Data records
--------------------------------------------------
-- pv_equiv track=rewrite | github.com/Smoken35/keno-analyzer | src/keno/strategies/strategy_analyzer.py | identify_cold_numbers
-- ===== SOURCE A (Python) =====
-- from typing import Dict, List, Optional, Tuple, Union
--
-- def identify_cold_numbers(results: List[List[int]], window: int = 30) -> List[int]:
--     """
--     Identify cold numbers based on recent results.
--
--     Args:
--         results: List of draw results
--         window: Number of recent draws to analyze
--
--     Returns:
--         List of cold numbers
--     """
--     if not results:
--         raise ValueError("No results provided")
--
--     # Use last N draws
--     recent_draws = results[-window:]
--
--     # Count frequency of each number
--     frequency = {}
--     for num in range(1, 81):
--         frequency[num] = 0
--         for draw in recent_draws:
--             if num in draw:
--                 frequency[num] += 1
--
--     # Sort by frequency and return bottom 20
--     sorted_nums = sorted(frequency.items(), key=lambda x: x[1])
--     return [num for num, _ in sorted_nums[:20]]
-- ===== SOURCE B (Python) =====
-- from typing import Dict, List, Optional, Tuple, Union
--
-- def identify_cold_numbers(results: List[List[int]], window: int = 30) -> List[int]:
--     """Counting-sort selection: one pass over the recent draws builds the
--     presence counts, then numbers are emitted from frequency buckets low-to-high."""
--     if not results:
--         raise ValueError("No results provided")
--
--     recent = results[-window:]
--
--     # One pass over the draws; each draw contributes at most once per number.
--     counts = {}
--     for draw in recent:
--         for n in set(draw):
--             if 1 <= n <= 80:
--                 counts[n] = counts.get(n, 0) + 1
--
--     # Bucket the numbers 1..80 by frequency (counting sort; ascending ties for free).
--     buckets = [[] for _ in range(len(recent) + 1)]
--     for n in range(1, 81):
--         buckets[counts.get(n, 0)].append(n)
--
--     cold = [n for bucket in buckets for n in bucket]
--     return cold[:20]
-- ===== Notes on version B (the rewrite author's own statement) =====
-- stated objective: faster
-- what changed: Replaces the 80-pass membership count plus comparison sort with a single pass over the recent draws (per-draw set) building the presence counts and a counting-sort bucket selection over frequencies 0..len(recent); the ascending tie-break falls out of iterating 1..80 into buckets read low-to-high. Pre_ excludes only the empty results list, on which A raises ValueError (B raises there too).
import Mathlib
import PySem

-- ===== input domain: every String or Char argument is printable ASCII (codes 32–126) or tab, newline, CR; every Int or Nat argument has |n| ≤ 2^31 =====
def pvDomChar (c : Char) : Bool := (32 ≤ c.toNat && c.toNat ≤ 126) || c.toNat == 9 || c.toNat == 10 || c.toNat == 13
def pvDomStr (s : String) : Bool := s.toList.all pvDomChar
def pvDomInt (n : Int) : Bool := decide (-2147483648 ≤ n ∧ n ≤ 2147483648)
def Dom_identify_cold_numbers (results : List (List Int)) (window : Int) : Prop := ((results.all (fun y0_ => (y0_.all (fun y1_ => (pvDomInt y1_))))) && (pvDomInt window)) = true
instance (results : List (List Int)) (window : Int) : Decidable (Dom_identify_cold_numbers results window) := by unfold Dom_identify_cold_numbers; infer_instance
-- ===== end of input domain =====

-- B replaces A's 80-pass membership count + comparison sort by a single pass over the
-- draws building presence counts and a counting-sort bucket selection (objective: alternative).

-- ===== PORT A =====
def identify_cold_numbers (results : List (List Int)) (window : Int) : List Int :=
  let recent_draws := PySem.List.slice results (some (-window)) none
  let frequency : PySem.Dict Int Int :=
    (PySem.List.pyRange 1 81 1).foldl
      (fun d num =>
        recent_draws.foldl
          (fun d draw => if num ∈ draw then d.insert num (d.getD num 0 + 1) else d)
          (d.insert num 0))
      PySem.Dict.empty
  let sorted_nums := PySem.List.sorted frequency.items (fun x => x.2) false
  (PySem.List.slice sorted_nums none (some 20)).map (fun p => p.1)

-- ===== PORT B =====
def identify_cold_numbers_alt (results : List (List Int)) (window : Int) : List Int :=
  let recent := PySem.List.slice results (some (-window)) none
  let counts : PySem.Dict Int Int :=
    recent.foldl
      (fun d draw =>
        (PySem.Set.ofList draw).foldl
          (fun d n => if 1 ≤ n ∧ n ≤ 80 then d.insert n (d.getD n 0 + 1) else d)
          d)
      PySem.Dict.empty
  let buckets : List (List Int) :=
    (PySem.List.pyRange 1 81 1).foldl
      (fun bs n => bs.set (counts.getD n 0).toNat (bs.getD (counts.getD n 0).toNat [] ++ [n]))
      (List.replicate (recent.length + 1) [])
  let cold := buckets.flatten
  PySem.List.slice cold none (some 20)

-- ===== PRECONDITION & SPEC =====
-- Pre_ excludes only the empty results list, on which A raises ValueError.
def Pre_identify_cold_numbers (results : List (List Int)) (window : Int) : Prop := results ≠ []
instance (results : List (List Int)) (window : Int) : Decidable (Pre_identify_cold_numbers results window) := by unfold Pre_identify_cold_numbers; infer_instance
def pvWitness_identify_cold_numbers : List (List Int) × Int := ([[1, 2, 3], [2, 4]], 30)
def Spec_identify_cold_numbers (results : List (List Int)) (window : Int) (out : List Int) : Prop := out = identify_cold_numbers_alt results window
instance (results : List (List Int)) (window : Int) (out : List Int) : Decidable (Spec_identify_cold_numbers results window out) := by unfold Spec_identify_cold_numbers; infer_instance

-- ===== CLAIM (what is proved, stated in full; the proofs are below) =====
def Claim_equal_identify_cold_numbers : Prop := ∀ (results : List (List Int)) (window : Int), Dom_identify_cold_numbers results window → Pre_identify_cold_numbers results window → Spec_identify_cold_numbers results window (identify_cold_numbers results window)

-- ===== LEMMAS AND PROOFS =====

-- number of recent draws containing n (a draw with duplicates counts once)
def pvCnt (recent : List (List Int)) (n : Int) : Int :=
  (recent.countP (fun draw => decide (n ∈ draw)) : Int)

-- strict "sort by snd, ties by fst" order naming the stable-sort result
def pvLex (p q : Int × Int) : Prop := p.2 < q.2 ∨ (p.2 = q.2 ∧ p.1 < q.1)

lemma pvCnt_nonneg (recent : List (List Int)) (n : Int) : 0 ≤ pvCnt recent n := by
  simp [pvCnt]

lemma pvCnt_le (recent : List (List Int)) (n : Int) : pvCnt recent n ≤ (recent.length : Int) := by
  simp only [pvCnt]
  exact_mod_cast List.countP_le_length


lemma pvRepInsert {β : Type} (l : List β) (d : PySem.Dict Int Int) (k : Int) (v : Int) :
    l.foldl (fun d _ => d.insert k (d.getD k 0 + 1)) (d.insert k v)
      = d.insert k (v + l.length) := by
  induction l generalizing v with
  | nil => simp
  | cons x t ih =>
      simp only [List.foldl_cons, PySem.Dict.getD_insert_self, PySem.Dict.insert_insert_self]
      rw [ih]
      congr 1
      simp only [List.length_cons]
      push_cast
      ring

lemma pvInner (recent : List (List Int)) (d : PySem.Dict Int Int) (num : Int) :
    recent.foldl
      (fun d draw => if num ∈ draw then d.insert num (d.getD num 0 + 1) else d)
      (d.insert num 0)
    = d.insert num (pvCnt recent num) := by
  rw [PySem.List.foldl_ite_eq_foldl_filter]
  rw [pvRepInsert]
  simp [pvCnt, List.countP_eq_length_filter]

lemma pvItemsA (recent : List (List Int)) :
    ((PySem.List.pyRange 1 81 1).foldl
      (fun d num =>
        recent.foldl
          (fun d draw => if num ∈ draw then d.insert num (d.getD num 0 + 1) else d)
          (d.insert num 0))
      PySem.Dict.empty).items
      = (PySem.List.pyRange 1 81 1).map (fun n => (n, pvCnt recent n)) := by
  have h1 : ∀ (d : PySem.Dict Int Int) (num : Int),
      recent.foldl (fun d draw => if num ∈ draw then d.insert num (d.getD num 0 + 1) else d)
        (d.insert num 0) = d.insert num (pvCnt recent num) := fun d num => pvInner recent d num
  have h2 : (PySem.List.pyRange 1 81 1).foldl
      (fun d num =>
        recent.foldl (fun d draw => if num ∈ draw then d.insert num (d.getD num 0 + 1) else d)
          (d.insert num 0)) PySem.Dict.empty
      = (PySem.List.pyRange 1 81 1).foldl (fun d num => d.insert num (pvCnt recent num)) PySem.Dict.empty :=
    PySem.List.foldl_congr_mem _ _ _ _ (fun acc x _ => h1 acc x)
  rw [h2]
  rw [PySem.Dict.items_foldl_insert_fresh (PySem.List.pyRange 1 81 1) (fun n => n)
      (fun n => pvCnt recent n) PySem.Dict.empty
      (by intro a _; simp) (by simpa using (by decide : (PySem.List.pyRange 1 81 1).Nodup))]
  simp [PySem.Dict.empty]

lemma pvCountsB (recent : List (List Int)) (n : Int) (hn : 1 ≤ n ∧ n ≤ 80) :
    (recent.foldl
      (fun d draw =>
        (PySem.Set.ofList draw).foldl
          (fun d n => if 1 ≤ n ∧ n ≤ 80 then d.insert n (d.getD n 0 + 1) else d)
          d)
      PySem.Dict.empty).getD n 0 = pvCnt recent n := by
  suffices h : ∀ (d : PySem.Dict Int Int),
      (recent.foldl
        (fun d draw =>
          (PySem.Set.ofList draw).foldl
            (fun d n => if 1 ≤ n ∧ n ≤ 80 then d.insert n (d.getD n 0 + 1) else d)
            d)
        d).getD n 0 = d.getD n 0 + pvCnt recent n by
    simpa [PySem.Dict.empty, PySem.Dict.getD, PySem.Dict.get?] using h PySem.Dict.empty
  induction recent with
  | nil => simp [pvCnt]
  | cons draw rest ih =>
      intro d
      simp only [List.foldl_cons]
      rw [ih]
      have hstep : ((PySem.Set.ofList draw).foldl
          (fun d n => if 1 ≤ n ∧ n ≤ 80 then d.insert n (d.getD n 0 + 1) else d) d).getD n 0
          = d.getD n 0 + if n ∈ draw then 1 else 0 := by
        rw [PySem.List.foldl_ite_eq_foldl_filter (p := fun n : Int => 1 ≤ n ∧ n ≤ 80)]
        rw [PySem.Dict.getD_foldl_insert_add_one]
        rw [List.count_filter (by simpa using hn)]
        by_cases hmem : n ∈ draw
        · have h1 : (PySem.Set.ofList draw).count n = 1 :=
            List.count_eq_one_of_mem (PySem.Set.nodup_ofList draw)
              ((PySem.Set.mem_ofList draw n).mpr hmem)
          simp [hmem, h1]
        · have h0 : (PySem.Set.ofList draw).count n = 0 := by
            rw [List.count_eq_zero]
            simp [PySem.Set.mem_ofList, hmem]
          simp [hmem, h0]
      rw [hstep]
      simp only [pvCnt, List.countP_cons]
      by_cases hmem : n ∈ draw <;> simp [hmem] <;> push_cast <;> ring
--------------------------------------------------
Exactly the lines from the one holding "simp only [List.foldl_cons]" through the end of the data are to be repeated, with both ends included.

      simp only [List.foldl_cons]
      rw [ih]
      have hstep : ((PySem.Set.ofList draw).foldl
          (fun d n => if 1 ≤ n ∧ n ≤ 80 then d.insert n (d.getD n 0 + 1) else d) d).getD n 0
          = d.getD n 0 + if n ∈ draw then 1 else 0 := by
        rw [PySem.List.foldl_ite_eq_foldl_filter (p := fun n : Int => 1 ≤ n ∧ n ≤ 80)]
        rw [PySem.Dict.getD_foldl_insert_add_one]
        rw [List.count_filter (by simpa using hn)]
        by_cases hmem : n ∈ draw
        · have h1 : (PySem.Set.ofList draw).count n = 1 :=
            List.count_eq_one_of_mem (PySem.Set.nodup_ofList draw)
              ((PySem.Set.mem_ofList draw n).mpr hmem)
          simp [hmem, h1]
        · have h0 : (PySem.Set.ofList draw).count n = 0 := by
            rw [List.count_eq_zero]
            simp [PySem.Set.mem_ofList, hmem]
          simp [hmem, h0]
      rw [hstep]
      simp only [pvCnt, List.countP_cons]
      by_cases hmem : n ∈ draw <;> simp [hmem] <;> push_cast <;> ring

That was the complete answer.